Using the records below, output the stretch that opens with the line containing "-- (early return" and closes with the line containing "let lines := ((PySem.Str.splitlines", exactly and including both lines, with nothing more.

━━ SOURCE INFORMATION

-- pv_equiv track=rewrite | github.com/mustafa174/Employee-Handbook-Q-A | rag-api/app/rag_graph.py | _extract_best_section
-- ===== SOURCE A (Python) =====
-- def _extract_best_section(full_text: str, fallback: str) -> str:
--     lines = [ln.strip() for ln in full_text.splitlines() if ln.strip()]
--     # Prefer the most specific visible subsection.
--     for ln in lines:
--         if ln.startswith("### "):
--             return ln[4:].strip()
--     for ln in lines:
--         if ln.startswith("## "):
--             return ln[3:].strip()
--     for ln in lines:
--         if ln.startswith("# "):
--             return ln[2:].strip()
--     return fallback
-- ===== SOURCE B (Python) =====
-- def _extract_best_section(full_text: str, fallback: str) -> str:
--     # Single pass: return immediately on the first '### ' header; otherwise
--     # remember the first '## ' and first '# ' headers seen and pick by level.
--     h2 = None
--     h1 = None
--     for raw in full_text.splitlines():
--         ln = raw.strip()
--         if not ln:
--             continue
--         if ln.startswith("### "):
--             return ln[4:].strip()
--         if ln.startswith("## "):
--             if h2 is None:
--                 h2 = ln[3:].strip()
--         elif ln.startswith("# "):
--             if h1 is None:
--                 h1 = ln[2:].strip()
--     if h2 is not None:
--         return h2
--     if h1 is not None:
--         return h1
--     return fallback
-- ===== Notes on version B (the rewrite author's own statement) =====
-- stated objective: alternative
-- what changed: Replaces A's build-a-filtered-list-then-three-sequential-scans with a single streaming pass over the raw lines that returns on the first '### ' header and otherwise remembers only the first '## ' and first '# ' candidates, picking the best at the end.
import Mathlib
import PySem

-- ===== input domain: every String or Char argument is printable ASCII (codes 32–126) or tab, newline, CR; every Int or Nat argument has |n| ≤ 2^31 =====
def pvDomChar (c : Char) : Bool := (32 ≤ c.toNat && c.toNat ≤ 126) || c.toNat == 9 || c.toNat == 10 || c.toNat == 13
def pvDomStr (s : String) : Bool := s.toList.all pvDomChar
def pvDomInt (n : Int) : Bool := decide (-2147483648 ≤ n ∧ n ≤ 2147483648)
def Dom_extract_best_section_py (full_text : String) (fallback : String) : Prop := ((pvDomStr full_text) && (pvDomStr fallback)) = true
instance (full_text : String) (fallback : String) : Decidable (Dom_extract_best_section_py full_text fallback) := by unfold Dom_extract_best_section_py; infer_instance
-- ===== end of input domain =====

-- B replaces A's build-filtered-list-then-three-scans with a single streaming pass
-- (early return on '### ', first '## '/'# ' remembered) — objective: alternative (same cost).


-- ===== PORT A =====
-- A: strip every line, keep the non-empty ones, then three sequential scans
-- ('### ' first, then '## ', then '# '), each for-with-return rendered as List.find?.
def extract_best_section_py (full_text : String) (fallback : String) : String :=
  let lines := ((PySem.Str.splitlines full_text).map PySem.Str.strip).filter (fun l => l != "")
  match lines.find? (fun ln => PySem.Str.startswith ln "### ") with
  | some ln => PySem.Str.strip (PySem.Str.slice ln (some 4) none)
  | none =>
    match lines.find? (fun ln => PySem.Str.startswith ln "## ") with
    | some ln => PySem.Str.strip (PySem.Str.slice ln (some 3) none)
    | none =>
      match lines.find? (fun ln => PySem.Str.startswith ln "# ") with
      | some ln => PySem.Str.strip (PySem.Str.slice ln (some 2) none)
      | none => fallback

-- ===== PORT B =====
-- B: one recursive pass over the raw lines carrying the first '## ' and '# ' candidates.
def ebsLoop (fallback : String) : List String → Option String → Option String → String
  | [], h2, h1 =>
    match h2 with
    | some s => s
    | none => match h1 with | some s => s | none => fallback
  | raw :: rest, h2, h1 =>
    let ln := PySem.Str.strip raw
    if ln == "" then ebsLoop fallback rest h2 h1
    else if PySem.Str.startswith ln "### " then PySem.Str.strip (PySem.Str.slice ln (some 4) none)
    else if PySem.Str.startswith ln "## " then
      ebsLoop fallback rest (if h2.isNone then some (PySem.Str.strip (PySem.Str.slice ln (some 3) none)) else h2) h1
    else if PySem.Str.startswith ln "# " then
      ebsLoop fallback rest h2 (if h1.isNone then some (PySem.Str.strip (PySem.Str.slice ln (some 2) none)) else h1)
    else ebsLoop fallback rest h2 h1

def extract_best_section_py_alt (full_text : String) (fallback : String) : String :=
  ebsLoop fallback (PySem.Str.splitlines full_text) none none

-- ===== PRECONDITION & SPEC =====
def Spec_extract_best_section_py (full_text : String) (fallback : String) (out : String) : Prop := out = extract_best_section_py_alt full_text fallback
instance (full_text : String) (fallback : String) (out : String) : Decidable (Spec_extract_best_section_py full_text fallback out) := by unfold Spec_extract_best_section_py; infer_instance

-- ===== CLAIM (what is proved, stated in full; the proofs are below) =====
def Claim_equal_extract_best_section_py : Prop := ∀ (full_text : String) (fallback : String), Dom_extract_best_section_py full_text fallback → Spec_extract_best_section_py full_text fallback (extract_best_section_py full_text fallback)

-- ===== LEMMAS AND PROOFS =====

-- A's result, expressed on the filtered line list with pending candidates h2/h1.
def ebsRes (fallback : String) (lines : List String) (h2 h1 : Option String) : String :=
  match lines.find? (fun ln => PySem.Str.startswith ln "### ") with
  | some ln => PySem.Str.strip (PySem.Str.slice ln (some 4) none)
  | none =>
    match h2.orElse (fun _ => (lines.find? (fun ln => PySem.Str.startswith ln "## ")).map
        (fun ln => PySem.Str.strip (PySem.Str.slice ln (some 3) none))) with
    | some s => s
    | none =>
      match h1.orElse (fun _ => (lines.find? (fun ln => PySem.Str.startswith ln "# ")).map
          (fun ln => PySem.Str.strip (PySem.Str.slice ln (some 2) none))) with
      | some s => s
      | none => fallback

theorem ebsLoop_eq_ebsRes (fallback : String) (raws : List String) (h2 h1 : Option String) :
    ebsLoop fallback raws h2 h1 =
      ebsRes fallback (((raws.map PySem.Str.strip).filter (fun l => l != ""))) h2 h1 := by
  induction raws generalizing h2 h1 with
  | nil => cases h2 <;> cases h1 <;> simp [ebsLoop, ebsRes, Option.orElse]
  | cons raw rest ih =>
    by_cases he : PySem.Str.strip raw = ""
    · simp [ebsLoop, he, ih]
    · by_cases h3 : PySem.Chars.startswith (PySem.Chars.strip raw.toList) ['#', '#', '#', ' '] = true
      · simp [ebsLoop, ebsRes, he, h3]
      · by_cases hh2 : PySem.Chars.startswith (PySem.Chars.strip raw.toList) ['#', '#', ' '] = true
        · cases h2 <;>
            simp [ebsLoop, ebsRes, he, h3, hh2, ih, Option.orElse]
        · by_cases hh1 : PySem.Chars.startswith (PySem.Chars.strip raw.toList) ['#', ' '] = true
          · cases h2 <;> cases h1 <;>
              simp [ebsLoop, ebsRes, he, h3, hh2, hh1, ih, Option.orElse]
          · simp [ebsLoop, ebsRes, he, h3, hh2, hh1, ih]

-- ===== VERDICT (by name: the statement is the Claim_ definition above) =====
theorem extract_best_section_py_spec : Claim_equal_extract_best_section_py := by
  intro full_text fallback _
  unfold Spec_extract_best_section_py extract_best_section_py extract_best_section_py_alt
  rw [ebsLoop_eq_ebsRes]
  simp only [ebsRes, Option.orElse]
  rcases List.find? _ _ with _ | ln3
  · rcases List.find? _ _ with _ | ln2
    · rcases List.find? _ _ with _ | ln1 <;> simp
    · simp
  · simp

━━━━

EXPECTED ANSWER
-- (early return on '### ', first '## '/'# ' remembered) — objective: alternative (same cost).


-- ===== PORT A =====
-- A: strip every line, keep the non-empty ones, then three sequential scans
-- ('### ' first, then '## ', then '# '), each for-with-return rendered as List.find?.
def extract_best_section_py (full_text : String) (fallback : String) : String :=
  let lines := ((PySem.Str.splitlines full_text).map PySem.Str.strip).filter (fun l => l != "")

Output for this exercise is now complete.